▶ EXERCISE
The required answer is every line of the data containing the word "lsNames".

** Opening RECORDS FOR THIS EXERCISE block **

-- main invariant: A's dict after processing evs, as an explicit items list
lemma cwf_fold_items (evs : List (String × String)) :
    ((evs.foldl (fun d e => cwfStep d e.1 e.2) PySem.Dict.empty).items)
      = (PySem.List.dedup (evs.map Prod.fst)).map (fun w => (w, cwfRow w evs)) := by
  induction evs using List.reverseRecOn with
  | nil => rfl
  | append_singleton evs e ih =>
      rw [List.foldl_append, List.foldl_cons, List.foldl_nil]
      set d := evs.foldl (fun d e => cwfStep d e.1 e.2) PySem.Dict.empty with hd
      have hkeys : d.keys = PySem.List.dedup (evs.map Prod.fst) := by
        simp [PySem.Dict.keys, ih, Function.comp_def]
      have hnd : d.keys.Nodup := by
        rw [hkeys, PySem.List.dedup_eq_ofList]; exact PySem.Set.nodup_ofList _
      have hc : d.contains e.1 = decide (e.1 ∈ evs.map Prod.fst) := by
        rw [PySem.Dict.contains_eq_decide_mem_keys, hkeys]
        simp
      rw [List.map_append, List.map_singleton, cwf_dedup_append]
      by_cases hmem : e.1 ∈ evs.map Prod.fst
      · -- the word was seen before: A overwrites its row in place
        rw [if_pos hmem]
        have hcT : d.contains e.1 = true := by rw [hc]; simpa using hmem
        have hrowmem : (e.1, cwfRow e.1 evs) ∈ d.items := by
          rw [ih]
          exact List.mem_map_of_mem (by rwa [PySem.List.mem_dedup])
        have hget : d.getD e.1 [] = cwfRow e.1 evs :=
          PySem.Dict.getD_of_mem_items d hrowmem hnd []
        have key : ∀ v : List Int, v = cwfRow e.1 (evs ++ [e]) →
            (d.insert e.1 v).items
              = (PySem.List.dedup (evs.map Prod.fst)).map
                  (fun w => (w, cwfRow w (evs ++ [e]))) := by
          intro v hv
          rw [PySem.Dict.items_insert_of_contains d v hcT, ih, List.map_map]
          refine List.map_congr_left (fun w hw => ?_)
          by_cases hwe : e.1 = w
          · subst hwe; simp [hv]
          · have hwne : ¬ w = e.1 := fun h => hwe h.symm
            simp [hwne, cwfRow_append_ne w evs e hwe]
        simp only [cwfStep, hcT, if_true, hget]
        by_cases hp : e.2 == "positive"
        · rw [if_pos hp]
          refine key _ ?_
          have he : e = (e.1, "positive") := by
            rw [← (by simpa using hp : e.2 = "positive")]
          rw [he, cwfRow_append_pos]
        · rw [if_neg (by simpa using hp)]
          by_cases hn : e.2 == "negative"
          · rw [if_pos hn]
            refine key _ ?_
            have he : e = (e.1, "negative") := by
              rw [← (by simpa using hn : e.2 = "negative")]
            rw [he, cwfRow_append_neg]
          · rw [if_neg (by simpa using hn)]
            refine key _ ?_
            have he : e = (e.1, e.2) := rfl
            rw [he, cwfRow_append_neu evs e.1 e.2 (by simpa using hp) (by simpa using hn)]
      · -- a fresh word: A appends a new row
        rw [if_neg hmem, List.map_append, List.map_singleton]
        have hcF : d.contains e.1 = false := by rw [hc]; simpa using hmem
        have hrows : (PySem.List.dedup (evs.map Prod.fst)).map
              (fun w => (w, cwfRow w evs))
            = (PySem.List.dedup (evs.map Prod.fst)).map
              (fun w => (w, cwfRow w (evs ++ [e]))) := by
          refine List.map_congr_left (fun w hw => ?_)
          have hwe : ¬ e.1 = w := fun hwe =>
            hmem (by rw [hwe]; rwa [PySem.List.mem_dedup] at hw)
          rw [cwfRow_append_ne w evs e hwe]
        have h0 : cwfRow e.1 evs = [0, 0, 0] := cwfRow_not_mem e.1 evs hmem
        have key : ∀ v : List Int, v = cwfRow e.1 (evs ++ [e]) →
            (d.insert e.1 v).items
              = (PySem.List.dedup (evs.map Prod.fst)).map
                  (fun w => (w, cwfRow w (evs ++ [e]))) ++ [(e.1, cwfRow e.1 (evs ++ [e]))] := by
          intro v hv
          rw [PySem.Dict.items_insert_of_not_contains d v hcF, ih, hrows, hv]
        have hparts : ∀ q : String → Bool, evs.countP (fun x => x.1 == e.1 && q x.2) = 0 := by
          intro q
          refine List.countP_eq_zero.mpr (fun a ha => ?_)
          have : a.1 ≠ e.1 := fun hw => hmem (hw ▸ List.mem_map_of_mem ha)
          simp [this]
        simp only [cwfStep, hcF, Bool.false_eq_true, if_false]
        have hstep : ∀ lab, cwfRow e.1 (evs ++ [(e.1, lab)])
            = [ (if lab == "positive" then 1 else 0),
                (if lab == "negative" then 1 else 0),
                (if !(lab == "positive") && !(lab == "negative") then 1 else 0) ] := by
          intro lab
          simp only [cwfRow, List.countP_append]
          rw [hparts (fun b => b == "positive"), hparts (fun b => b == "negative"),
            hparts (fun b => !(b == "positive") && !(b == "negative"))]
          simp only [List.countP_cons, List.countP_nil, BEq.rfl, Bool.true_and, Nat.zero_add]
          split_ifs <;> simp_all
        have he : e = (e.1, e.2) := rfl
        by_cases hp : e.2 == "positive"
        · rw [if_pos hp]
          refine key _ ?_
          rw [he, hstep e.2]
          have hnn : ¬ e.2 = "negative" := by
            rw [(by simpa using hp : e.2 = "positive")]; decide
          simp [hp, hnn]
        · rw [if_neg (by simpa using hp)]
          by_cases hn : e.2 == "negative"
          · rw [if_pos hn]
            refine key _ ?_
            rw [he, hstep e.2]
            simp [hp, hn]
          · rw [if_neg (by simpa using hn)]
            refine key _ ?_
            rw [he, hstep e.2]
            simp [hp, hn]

** Closing RECORDS FOR THIS EXERCISE block **
** Opening RECORDS FOR THIS EXERCISE block **

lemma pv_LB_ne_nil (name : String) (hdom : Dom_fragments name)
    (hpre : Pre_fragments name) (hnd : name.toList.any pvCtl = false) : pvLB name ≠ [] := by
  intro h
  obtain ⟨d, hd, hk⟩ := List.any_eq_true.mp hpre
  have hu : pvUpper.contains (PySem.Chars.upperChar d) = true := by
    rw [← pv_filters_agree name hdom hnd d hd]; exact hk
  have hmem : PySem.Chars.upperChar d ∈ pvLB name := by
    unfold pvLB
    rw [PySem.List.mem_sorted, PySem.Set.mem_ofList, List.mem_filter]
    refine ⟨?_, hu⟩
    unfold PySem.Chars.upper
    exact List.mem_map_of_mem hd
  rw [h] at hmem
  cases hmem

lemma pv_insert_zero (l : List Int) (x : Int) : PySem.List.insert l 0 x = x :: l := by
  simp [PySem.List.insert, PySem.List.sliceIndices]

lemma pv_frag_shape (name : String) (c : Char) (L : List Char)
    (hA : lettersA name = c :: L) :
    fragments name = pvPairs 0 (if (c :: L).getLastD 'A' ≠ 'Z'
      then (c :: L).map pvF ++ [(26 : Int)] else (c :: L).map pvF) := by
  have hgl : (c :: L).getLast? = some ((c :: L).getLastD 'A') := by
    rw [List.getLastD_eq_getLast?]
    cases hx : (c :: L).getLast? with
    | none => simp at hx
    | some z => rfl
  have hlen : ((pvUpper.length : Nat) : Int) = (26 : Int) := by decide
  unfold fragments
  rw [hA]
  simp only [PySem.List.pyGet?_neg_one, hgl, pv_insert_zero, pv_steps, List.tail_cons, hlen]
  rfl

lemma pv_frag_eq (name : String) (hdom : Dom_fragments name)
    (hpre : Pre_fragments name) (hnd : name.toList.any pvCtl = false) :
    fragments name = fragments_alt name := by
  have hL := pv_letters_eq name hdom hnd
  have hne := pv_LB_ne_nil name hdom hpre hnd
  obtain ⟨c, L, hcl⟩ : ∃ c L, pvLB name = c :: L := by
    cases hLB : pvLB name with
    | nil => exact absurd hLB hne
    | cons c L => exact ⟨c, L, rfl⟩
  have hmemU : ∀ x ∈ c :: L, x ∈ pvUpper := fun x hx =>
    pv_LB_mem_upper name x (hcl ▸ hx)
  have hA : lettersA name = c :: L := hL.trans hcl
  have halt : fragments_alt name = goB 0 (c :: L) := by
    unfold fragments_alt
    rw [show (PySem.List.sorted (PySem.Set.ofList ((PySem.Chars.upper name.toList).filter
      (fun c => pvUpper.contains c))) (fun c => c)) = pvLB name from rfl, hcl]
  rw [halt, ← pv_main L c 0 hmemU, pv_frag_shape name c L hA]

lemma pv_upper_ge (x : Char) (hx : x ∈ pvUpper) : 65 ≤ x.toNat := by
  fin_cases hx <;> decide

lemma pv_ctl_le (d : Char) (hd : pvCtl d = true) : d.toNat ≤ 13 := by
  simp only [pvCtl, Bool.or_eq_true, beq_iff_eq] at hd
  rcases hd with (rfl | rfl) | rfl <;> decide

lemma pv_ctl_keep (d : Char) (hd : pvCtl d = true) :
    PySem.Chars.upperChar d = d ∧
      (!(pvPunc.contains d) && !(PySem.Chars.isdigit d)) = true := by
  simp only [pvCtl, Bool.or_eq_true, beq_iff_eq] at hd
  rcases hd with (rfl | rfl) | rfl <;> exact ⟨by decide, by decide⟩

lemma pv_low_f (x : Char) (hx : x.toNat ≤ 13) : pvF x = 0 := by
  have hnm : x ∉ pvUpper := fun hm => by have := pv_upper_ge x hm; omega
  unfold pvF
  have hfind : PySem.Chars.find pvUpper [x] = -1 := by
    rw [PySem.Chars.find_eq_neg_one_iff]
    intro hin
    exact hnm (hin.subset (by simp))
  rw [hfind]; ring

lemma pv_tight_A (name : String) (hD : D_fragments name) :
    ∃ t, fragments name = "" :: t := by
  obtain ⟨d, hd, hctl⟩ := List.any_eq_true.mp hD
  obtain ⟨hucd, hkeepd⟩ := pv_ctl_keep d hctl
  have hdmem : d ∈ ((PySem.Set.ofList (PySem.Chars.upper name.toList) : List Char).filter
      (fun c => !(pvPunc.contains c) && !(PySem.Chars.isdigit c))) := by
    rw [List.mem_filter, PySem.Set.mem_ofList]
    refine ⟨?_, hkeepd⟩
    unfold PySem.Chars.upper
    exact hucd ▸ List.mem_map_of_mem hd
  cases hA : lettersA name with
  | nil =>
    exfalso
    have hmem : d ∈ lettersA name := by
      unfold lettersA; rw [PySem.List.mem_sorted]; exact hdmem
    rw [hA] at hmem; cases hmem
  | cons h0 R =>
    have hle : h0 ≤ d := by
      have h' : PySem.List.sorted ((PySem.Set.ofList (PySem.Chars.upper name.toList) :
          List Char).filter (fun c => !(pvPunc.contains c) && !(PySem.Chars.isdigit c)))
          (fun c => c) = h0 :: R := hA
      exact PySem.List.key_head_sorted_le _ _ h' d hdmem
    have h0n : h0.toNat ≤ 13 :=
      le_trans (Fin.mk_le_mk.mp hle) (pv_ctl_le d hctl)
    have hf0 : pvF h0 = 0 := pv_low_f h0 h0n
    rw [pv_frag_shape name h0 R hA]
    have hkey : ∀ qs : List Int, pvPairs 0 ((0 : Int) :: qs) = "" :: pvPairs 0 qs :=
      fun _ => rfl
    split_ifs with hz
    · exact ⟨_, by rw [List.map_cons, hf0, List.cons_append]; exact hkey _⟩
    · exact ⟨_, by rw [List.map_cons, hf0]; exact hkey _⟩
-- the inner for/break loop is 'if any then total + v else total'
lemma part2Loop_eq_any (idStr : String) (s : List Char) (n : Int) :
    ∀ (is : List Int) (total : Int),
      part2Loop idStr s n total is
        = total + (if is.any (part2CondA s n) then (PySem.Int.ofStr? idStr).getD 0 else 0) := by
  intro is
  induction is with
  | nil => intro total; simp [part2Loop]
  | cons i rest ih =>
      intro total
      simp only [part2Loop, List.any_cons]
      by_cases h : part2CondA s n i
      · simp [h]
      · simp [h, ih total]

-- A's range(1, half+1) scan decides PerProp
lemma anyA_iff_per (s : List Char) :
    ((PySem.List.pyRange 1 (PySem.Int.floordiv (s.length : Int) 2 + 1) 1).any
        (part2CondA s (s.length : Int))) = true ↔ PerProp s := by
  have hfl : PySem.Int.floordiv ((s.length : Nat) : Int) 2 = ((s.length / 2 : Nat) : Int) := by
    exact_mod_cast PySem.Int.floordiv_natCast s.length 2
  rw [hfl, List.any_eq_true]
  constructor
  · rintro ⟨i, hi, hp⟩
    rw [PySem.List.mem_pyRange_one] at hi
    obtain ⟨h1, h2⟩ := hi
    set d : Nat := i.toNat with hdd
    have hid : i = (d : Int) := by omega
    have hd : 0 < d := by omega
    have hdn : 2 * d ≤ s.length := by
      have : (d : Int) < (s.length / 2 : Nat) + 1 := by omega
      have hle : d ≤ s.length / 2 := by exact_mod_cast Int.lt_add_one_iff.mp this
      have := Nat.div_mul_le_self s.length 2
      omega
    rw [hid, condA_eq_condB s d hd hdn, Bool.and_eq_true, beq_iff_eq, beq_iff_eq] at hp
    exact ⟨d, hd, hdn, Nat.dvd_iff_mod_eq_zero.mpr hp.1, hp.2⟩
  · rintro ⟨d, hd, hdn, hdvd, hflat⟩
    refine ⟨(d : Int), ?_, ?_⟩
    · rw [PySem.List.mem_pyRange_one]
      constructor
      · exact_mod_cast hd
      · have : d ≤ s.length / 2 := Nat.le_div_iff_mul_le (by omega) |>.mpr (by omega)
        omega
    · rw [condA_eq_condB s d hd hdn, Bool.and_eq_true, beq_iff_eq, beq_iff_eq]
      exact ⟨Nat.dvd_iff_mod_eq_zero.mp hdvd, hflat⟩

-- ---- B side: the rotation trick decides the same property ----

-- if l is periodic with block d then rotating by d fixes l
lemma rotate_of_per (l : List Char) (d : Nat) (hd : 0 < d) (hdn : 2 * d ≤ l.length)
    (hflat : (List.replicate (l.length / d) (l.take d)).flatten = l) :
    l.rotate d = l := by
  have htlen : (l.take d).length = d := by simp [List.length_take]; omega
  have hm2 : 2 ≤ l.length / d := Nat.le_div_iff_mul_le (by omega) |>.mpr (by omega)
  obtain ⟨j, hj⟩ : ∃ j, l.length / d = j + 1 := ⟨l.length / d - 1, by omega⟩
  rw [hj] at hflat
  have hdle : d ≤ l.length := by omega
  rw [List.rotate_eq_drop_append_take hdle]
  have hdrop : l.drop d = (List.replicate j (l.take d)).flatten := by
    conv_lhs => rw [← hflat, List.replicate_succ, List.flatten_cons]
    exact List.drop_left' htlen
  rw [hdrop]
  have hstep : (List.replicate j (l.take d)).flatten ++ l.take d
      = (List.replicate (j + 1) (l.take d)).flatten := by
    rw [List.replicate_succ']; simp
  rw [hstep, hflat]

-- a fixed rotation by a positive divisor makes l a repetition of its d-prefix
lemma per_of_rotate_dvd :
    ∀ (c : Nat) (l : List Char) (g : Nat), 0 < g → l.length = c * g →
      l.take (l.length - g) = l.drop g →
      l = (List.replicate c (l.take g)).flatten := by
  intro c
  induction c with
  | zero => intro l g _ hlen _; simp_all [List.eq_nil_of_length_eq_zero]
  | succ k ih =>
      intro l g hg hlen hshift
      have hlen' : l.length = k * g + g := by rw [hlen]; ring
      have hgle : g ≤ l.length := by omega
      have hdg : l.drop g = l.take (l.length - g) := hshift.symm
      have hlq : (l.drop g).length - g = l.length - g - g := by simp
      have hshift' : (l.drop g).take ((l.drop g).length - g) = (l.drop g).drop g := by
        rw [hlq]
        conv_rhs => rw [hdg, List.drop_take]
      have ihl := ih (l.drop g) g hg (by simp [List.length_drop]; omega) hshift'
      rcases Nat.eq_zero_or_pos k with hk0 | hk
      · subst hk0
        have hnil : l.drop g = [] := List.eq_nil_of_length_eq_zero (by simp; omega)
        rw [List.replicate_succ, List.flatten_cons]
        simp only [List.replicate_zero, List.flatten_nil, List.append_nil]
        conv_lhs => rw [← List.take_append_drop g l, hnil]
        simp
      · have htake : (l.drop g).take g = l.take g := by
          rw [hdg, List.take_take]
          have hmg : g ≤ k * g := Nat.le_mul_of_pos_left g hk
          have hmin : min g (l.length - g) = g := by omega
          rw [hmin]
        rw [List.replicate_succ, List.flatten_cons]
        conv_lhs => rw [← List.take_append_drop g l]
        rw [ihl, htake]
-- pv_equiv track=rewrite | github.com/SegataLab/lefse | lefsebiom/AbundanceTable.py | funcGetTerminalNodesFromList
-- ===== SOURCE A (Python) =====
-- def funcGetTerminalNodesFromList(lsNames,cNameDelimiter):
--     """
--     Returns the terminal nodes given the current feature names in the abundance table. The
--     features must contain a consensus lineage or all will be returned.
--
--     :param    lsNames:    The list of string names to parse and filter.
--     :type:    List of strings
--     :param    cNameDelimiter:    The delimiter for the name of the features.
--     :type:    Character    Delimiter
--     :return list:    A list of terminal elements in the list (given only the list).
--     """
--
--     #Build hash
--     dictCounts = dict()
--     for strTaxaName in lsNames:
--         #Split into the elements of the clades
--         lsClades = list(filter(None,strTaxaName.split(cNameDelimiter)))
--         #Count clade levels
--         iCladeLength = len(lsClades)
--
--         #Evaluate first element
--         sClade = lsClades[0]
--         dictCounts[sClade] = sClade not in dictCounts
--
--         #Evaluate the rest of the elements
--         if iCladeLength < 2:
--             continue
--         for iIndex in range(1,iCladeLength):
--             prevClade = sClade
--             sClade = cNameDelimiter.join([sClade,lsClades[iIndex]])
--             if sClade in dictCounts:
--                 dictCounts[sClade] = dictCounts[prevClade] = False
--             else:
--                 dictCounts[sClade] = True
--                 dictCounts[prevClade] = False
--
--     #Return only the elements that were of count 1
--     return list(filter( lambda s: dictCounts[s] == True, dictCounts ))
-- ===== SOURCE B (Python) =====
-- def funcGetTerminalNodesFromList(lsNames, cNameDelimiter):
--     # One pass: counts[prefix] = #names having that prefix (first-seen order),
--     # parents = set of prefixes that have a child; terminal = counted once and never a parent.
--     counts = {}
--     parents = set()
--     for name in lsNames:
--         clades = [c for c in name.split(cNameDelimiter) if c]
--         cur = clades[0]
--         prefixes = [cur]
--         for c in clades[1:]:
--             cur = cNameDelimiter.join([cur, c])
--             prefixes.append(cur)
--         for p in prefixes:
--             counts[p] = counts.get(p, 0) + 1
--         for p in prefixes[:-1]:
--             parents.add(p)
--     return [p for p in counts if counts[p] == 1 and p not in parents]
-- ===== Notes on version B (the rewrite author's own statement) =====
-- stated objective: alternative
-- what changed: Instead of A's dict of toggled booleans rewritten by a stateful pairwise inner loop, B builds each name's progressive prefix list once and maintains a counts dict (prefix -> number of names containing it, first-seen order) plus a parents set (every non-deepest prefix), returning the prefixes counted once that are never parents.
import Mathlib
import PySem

** Closing RECORDS FOR THIS EXERCISE block **

▶ SOLUTION TO THE EXERCISE
-- def funcGetTerminalNodesFromList(lsNames,cNameDelimiter):
--     :param    lsNames:    The list of string names to parse and filter.
--     for strTaxaName in lsNames:
-- def funcGetTerminalNodesFromList(lsNames, cNameDelimiter):
--     for name in lsNames:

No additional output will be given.